(Dataset entries)
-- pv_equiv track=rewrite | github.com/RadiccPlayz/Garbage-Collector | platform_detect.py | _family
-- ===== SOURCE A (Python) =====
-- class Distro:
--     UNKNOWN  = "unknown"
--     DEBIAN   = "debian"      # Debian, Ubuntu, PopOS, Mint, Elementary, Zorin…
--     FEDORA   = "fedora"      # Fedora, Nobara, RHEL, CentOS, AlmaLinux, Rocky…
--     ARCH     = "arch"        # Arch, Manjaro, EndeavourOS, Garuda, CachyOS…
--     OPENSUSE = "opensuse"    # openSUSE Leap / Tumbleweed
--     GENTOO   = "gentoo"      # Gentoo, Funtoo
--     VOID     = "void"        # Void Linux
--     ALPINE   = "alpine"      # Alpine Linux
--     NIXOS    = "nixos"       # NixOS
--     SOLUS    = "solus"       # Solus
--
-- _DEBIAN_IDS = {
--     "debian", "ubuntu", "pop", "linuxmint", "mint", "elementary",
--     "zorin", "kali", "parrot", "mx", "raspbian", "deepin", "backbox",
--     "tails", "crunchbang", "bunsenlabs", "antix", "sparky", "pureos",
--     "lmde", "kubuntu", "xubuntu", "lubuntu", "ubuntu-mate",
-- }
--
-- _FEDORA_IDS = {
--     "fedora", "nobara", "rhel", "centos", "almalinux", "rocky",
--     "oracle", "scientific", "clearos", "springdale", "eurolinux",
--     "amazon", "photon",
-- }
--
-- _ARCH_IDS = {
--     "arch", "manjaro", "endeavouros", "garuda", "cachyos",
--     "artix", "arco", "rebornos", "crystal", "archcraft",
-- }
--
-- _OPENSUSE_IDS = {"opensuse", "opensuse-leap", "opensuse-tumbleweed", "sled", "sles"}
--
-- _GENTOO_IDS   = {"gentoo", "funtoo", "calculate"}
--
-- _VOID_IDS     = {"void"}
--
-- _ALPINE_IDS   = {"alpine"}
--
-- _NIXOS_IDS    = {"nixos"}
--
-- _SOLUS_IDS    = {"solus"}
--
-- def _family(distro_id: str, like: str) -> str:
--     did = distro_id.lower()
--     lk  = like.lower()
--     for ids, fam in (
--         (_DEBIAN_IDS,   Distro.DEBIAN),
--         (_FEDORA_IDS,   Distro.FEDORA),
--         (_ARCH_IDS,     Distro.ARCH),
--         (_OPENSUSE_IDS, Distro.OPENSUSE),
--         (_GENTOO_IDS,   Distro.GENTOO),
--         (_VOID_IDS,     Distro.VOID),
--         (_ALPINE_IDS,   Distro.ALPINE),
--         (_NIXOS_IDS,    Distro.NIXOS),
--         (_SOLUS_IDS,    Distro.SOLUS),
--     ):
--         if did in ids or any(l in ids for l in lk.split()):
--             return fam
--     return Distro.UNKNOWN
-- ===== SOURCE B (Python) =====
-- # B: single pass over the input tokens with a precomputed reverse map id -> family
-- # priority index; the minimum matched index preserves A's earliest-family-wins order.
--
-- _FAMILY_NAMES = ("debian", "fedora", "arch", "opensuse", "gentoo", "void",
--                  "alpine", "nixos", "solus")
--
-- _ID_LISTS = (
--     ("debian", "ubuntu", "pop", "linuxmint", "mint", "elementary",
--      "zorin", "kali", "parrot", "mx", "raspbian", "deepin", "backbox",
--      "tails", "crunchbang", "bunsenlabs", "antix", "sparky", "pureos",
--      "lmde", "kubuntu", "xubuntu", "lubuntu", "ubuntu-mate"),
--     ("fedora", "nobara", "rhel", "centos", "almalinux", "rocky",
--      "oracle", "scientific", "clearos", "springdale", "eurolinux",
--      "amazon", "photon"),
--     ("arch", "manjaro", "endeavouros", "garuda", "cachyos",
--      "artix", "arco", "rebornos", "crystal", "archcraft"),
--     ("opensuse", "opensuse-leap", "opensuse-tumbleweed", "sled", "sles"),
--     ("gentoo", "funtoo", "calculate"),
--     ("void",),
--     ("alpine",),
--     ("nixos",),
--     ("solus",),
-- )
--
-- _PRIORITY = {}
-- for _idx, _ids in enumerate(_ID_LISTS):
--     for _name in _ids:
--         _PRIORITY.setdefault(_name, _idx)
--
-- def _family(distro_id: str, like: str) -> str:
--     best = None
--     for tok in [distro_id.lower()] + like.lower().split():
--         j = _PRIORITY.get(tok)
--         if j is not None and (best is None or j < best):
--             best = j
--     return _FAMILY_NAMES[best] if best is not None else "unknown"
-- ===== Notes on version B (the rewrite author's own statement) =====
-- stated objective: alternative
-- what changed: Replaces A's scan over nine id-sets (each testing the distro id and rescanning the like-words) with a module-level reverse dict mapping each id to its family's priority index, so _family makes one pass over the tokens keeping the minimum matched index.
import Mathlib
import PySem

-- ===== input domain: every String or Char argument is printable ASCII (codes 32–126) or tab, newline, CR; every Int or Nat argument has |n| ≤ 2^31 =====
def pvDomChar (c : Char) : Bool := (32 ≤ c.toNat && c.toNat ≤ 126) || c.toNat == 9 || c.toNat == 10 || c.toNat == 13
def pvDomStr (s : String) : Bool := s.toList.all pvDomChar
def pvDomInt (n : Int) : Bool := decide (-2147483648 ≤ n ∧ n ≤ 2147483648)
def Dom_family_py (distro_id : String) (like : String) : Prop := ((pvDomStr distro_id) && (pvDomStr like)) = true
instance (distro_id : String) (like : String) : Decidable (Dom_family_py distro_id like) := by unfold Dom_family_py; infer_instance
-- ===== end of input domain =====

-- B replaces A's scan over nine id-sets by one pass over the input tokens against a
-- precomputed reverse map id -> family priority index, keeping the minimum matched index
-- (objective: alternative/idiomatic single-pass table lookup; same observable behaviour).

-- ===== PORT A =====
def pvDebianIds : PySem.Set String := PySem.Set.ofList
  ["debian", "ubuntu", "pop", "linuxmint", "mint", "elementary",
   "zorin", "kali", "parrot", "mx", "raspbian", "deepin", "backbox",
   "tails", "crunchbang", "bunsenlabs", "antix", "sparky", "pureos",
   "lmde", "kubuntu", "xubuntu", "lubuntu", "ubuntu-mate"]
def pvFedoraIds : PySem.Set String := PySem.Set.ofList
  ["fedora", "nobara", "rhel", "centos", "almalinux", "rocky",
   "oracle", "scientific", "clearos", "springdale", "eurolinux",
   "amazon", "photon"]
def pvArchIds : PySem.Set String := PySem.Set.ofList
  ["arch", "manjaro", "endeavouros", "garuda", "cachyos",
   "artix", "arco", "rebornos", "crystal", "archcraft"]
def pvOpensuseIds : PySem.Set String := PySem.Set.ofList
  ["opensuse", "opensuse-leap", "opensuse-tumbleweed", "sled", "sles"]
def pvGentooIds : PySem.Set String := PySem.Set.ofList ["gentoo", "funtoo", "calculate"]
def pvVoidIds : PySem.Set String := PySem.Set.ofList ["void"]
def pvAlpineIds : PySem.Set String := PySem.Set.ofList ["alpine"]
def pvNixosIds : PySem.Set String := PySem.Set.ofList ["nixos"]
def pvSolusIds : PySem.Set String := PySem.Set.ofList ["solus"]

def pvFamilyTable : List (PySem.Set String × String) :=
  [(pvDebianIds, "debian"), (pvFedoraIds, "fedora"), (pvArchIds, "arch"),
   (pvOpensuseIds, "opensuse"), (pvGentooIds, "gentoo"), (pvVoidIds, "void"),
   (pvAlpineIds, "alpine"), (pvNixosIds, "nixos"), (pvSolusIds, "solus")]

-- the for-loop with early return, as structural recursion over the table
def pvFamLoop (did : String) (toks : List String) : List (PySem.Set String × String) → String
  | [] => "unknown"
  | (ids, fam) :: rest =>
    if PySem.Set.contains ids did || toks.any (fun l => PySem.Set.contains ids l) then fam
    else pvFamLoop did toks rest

--

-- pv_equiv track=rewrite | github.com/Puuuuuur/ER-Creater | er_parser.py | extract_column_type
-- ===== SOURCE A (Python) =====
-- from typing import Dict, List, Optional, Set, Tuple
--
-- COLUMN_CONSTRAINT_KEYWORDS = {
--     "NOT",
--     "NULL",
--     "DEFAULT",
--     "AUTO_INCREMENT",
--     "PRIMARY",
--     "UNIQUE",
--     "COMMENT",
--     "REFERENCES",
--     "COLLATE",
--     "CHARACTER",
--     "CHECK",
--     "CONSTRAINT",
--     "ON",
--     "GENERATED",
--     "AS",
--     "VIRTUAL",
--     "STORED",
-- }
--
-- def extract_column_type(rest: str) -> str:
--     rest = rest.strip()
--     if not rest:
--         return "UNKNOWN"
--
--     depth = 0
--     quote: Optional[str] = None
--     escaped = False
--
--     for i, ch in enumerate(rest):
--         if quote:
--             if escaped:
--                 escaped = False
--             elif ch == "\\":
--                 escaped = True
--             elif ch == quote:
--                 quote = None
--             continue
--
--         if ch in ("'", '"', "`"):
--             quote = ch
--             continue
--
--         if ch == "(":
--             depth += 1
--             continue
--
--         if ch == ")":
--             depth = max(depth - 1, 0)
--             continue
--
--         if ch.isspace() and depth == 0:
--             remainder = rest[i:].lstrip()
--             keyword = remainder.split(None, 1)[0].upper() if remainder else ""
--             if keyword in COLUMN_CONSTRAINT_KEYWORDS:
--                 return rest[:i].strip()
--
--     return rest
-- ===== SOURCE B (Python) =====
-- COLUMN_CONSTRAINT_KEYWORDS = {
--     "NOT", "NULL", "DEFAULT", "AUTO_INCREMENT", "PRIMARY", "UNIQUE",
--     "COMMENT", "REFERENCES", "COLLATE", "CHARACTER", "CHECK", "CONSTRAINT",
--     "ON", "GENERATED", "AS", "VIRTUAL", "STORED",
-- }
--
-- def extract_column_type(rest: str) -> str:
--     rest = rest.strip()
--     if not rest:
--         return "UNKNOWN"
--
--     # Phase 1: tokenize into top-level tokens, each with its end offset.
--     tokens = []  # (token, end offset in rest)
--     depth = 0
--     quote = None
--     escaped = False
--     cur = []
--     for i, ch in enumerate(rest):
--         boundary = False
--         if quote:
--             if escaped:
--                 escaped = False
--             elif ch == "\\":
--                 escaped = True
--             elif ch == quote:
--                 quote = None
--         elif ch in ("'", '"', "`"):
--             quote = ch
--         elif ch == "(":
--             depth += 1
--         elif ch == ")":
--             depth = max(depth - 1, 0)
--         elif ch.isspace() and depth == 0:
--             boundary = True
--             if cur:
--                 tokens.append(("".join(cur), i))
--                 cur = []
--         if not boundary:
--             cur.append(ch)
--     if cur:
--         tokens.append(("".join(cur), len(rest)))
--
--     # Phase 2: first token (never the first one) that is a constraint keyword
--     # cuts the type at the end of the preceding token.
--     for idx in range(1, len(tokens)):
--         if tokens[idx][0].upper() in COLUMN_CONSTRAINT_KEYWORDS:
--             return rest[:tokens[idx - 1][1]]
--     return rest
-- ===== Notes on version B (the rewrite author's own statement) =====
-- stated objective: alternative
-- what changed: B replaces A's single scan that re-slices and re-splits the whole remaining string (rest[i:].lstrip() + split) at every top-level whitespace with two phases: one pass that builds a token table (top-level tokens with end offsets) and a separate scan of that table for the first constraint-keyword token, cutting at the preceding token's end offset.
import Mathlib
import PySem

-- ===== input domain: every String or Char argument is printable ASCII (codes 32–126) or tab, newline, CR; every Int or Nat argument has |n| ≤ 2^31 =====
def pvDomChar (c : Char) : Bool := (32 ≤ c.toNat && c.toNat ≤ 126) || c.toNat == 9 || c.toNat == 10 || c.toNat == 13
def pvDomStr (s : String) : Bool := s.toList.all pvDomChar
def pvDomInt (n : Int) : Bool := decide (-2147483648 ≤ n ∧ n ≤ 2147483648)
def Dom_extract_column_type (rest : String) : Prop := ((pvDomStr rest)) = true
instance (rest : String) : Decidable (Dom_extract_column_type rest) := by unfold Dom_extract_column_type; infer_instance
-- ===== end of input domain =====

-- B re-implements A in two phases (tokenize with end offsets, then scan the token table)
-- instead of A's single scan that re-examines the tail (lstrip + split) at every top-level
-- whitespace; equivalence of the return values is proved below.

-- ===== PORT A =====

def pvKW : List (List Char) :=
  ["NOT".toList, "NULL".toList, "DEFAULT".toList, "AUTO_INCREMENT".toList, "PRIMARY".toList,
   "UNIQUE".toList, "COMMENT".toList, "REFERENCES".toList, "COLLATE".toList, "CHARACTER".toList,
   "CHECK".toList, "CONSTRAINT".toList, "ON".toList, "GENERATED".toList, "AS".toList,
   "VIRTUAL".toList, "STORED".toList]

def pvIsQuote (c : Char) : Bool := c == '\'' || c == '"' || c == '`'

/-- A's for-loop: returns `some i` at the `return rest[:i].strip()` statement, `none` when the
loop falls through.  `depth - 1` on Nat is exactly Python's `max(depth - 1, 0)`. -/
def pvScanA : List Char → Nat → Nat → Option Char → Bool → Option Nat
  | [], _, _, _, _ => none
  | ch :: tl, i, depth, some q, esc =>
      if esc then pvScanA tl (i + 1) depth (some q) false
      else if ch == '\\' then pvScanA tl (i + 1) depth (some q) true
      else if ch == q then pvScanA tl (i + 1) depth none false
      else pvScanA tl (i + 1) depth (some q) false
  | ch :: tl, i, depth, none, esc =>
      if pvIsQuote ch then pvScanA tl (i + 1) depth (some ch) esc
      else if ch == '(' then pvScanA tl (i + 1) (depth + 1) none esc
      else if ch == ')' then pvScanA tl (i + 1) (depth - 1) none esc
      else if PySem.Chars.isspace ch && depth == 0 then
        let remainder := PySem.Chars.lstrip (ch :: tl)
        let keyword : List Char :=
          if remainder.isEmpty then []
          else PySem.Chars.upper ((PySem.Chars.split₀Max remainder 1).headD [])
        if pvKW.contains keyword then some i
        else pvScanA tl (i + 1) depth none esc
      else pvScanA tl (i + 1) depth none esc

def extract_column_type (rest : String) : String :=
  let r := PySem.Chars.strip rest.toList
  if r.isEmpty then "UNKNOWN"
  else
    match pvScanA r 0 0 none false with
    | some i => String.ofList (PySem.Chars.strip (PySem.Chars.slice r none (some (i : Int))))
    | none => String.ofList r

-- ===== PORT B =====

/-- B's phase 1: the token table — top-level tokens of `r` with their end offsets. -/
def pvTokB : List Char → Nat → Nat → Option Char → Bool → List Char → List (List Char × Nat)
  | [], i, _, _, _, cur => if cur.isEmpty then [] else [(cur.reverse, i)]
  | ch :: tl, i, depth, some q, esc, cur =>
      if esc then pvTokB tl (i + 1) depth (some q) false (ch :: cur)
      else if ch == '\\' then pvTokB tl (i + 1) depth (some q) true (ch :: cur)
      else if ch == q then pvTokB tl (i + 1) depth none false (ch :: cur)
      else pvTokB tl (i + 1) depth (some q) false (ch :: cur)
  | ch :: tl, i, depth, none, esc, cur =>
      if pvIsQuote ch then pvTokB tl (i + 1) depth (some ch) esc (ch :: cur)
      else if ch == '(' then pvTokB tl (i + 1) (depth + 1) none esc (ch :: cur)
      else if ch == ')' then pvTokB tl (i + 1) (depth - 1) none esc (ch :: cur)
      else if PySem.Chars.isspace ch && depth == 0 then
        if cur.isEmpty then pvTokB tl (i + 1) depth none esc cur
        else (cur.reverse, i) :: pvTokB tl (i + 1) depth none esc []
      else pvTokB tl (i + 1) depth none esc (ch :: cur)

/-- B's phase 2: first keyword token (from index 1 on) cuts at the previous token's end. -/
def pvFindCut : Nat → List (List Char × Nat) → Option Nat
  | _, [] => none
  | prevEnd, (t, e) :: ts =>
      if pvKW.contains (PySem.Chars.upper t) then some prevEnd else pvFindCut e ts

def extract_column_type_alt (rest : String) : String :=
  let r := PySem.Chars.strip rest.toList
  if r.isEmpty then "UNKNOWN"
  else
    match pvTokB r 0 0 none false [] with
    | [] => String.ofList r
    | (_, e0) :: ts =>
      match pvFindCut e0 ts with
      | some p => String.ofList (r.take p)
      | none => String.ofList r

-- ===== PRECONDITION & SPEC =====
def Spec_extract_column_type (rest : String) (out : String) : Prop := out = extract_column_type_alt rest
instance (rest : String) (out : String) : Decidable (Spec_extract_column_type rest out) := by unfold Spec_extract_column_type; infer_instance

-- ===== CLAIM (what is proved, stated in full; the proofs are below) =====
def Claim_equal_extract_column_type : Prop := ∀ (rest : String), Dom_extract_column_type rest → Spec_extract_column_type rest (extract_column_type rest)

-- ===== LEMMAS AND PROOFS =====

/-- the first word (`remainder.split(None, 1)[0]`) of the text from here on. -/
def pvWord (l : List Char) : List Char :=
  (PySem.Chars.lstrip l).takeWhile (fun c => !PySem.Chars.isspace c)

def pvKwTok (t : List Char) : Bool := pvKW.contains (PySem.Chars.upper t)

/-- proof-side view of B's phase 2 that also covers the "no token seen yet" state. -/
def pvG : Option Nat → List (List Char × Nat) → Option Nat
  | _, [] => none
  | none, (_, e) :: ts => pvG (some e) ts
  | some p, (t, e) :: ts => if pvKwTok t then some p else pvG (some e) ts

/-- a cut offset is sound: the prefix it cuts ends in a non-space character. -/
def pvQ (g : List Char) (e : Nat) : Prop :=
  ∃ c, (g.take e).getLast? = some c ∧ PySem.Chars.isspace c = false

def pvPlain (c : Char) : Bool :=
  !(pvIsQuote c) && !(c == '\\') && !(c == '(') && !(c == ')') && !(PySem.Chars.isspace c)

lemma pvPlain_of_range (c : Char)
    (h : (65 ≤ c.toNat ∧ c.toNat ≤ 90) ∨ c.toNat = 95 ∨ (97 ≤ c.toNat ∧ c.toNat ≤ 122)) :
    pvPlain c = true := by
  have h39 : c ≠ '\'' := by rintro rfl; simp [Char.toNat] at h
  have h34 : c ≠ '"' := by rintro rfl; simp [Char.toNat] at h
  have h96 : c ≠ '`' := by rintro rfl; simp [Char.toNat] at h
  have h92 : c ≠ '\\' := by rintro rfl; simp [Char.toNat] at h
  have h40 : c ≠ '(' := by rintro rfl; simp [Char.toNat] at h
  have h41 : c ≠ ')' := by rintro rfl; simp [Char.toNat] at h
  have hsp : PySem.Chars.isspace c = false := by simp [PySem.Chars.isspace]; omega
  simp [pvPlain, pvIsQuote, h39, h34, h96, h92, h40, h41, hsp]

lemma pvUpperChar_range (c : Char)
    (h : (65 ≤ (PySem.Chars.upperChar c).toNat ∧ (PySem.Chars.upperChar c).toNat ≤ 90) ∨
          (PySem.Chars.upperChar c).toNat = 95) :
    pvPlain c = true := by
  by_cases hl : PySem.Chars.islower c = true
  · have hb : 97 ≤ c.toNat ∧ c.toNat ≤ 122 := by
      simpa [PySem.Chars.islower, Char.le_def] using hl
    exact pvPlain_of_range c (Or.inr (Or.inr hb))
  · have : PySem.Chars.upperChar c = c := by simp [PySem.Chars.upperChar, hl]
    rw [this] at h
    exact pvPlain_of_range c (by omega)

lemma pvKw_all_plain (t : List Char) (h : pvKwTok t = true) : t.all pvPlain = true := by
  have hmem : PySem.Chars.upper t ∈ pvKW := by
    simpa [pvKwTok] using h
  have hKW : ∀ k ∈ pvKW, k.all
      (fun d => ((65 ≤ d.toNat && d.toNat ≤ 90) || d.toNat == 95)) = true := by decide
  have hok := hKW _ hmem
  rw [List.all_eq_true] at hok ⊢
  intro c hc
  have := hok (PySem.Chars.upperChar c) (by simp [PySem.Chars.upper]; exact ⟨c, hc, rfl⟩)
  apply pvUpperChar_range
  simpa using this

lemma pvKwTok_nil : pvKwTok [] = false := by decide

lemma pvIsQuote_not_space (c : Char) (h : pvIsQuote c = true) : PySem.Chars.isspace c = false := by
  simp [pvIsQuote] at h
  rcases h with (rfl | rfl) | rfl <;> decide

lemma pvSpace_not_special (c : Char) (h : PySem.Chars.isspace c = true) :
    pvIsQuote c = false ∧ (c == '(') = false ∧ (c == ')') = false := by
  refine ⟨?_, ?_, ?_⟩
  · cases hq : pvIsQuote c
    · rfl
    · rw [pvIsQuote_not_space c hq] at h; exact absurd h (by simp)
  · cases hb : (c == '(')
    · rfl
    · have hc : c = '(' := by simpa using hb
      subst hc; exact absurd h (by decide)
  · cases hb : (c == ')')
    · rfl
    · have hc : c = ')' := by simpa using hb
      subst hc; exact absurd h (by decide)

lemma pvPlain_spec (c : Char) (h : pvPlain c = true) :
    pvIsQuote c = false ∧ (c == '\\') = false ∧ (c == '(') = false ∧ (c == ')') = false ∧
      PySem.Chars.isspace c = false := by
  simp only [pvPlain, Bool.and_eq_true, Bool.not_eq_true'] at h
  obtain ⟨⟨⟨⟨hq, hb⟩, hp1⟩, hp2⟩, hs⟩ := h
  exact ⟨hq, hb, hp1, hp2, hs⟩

--

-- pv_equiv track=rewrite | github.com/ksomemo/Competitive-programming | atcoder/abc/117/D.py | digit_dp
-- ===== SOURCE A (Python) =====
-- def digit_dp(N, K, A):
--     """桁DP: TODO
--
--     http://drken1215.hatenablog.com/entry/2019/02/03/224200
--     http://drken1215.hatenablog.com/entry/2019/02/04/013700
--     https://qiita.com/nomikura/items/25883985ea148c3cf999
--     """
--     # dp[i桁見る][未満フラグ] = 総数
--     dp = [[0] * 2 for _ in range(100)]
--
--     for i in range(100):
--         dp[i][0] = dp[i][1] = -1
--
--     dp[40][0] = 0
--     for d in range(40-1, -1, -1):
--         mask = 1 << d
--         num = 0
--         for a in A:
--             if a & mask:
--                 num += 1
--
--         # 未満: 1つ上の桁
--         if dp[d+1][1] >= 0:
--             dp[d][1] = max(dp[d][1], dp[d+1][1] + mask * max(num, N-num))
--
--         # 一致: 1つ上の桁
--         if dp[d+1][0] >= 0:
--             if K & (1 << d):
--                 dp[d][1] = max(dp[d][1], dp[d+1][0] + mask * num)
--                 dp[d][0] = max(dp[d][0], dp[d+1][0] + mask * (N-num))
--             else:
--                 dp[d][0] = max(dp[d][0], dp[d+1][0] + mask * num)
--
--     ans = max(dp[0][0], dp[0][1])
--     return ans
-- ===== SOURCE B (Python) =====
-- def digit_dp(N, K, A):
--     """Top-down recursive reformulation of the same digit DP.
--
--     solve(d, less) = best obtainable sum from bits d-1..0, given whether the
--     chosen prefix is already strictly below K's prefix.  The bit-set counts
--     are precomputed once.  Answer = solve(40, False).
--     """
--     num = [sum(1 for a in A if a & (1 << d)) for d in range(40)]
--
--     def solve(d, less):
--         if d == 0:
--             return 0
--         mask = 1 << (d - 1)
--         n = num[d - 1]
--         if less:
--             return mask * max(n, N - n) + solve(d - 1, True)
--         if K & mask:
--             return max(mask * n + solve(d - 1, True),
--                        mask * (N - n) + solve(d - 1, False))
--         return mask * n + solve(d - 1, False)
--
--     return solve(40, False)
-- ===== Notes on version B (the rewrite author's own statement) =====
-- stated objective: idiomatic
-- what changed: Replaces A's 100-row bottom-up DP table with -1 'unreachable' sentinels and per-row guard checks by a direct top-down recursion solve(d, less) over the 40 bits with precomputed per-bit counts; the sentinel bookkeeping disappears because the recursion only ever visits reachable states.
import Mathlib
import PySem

Instructions for the task: How many lines of the entries above include the word "omega"? Reply with the number alone.

Result of the exercise: 2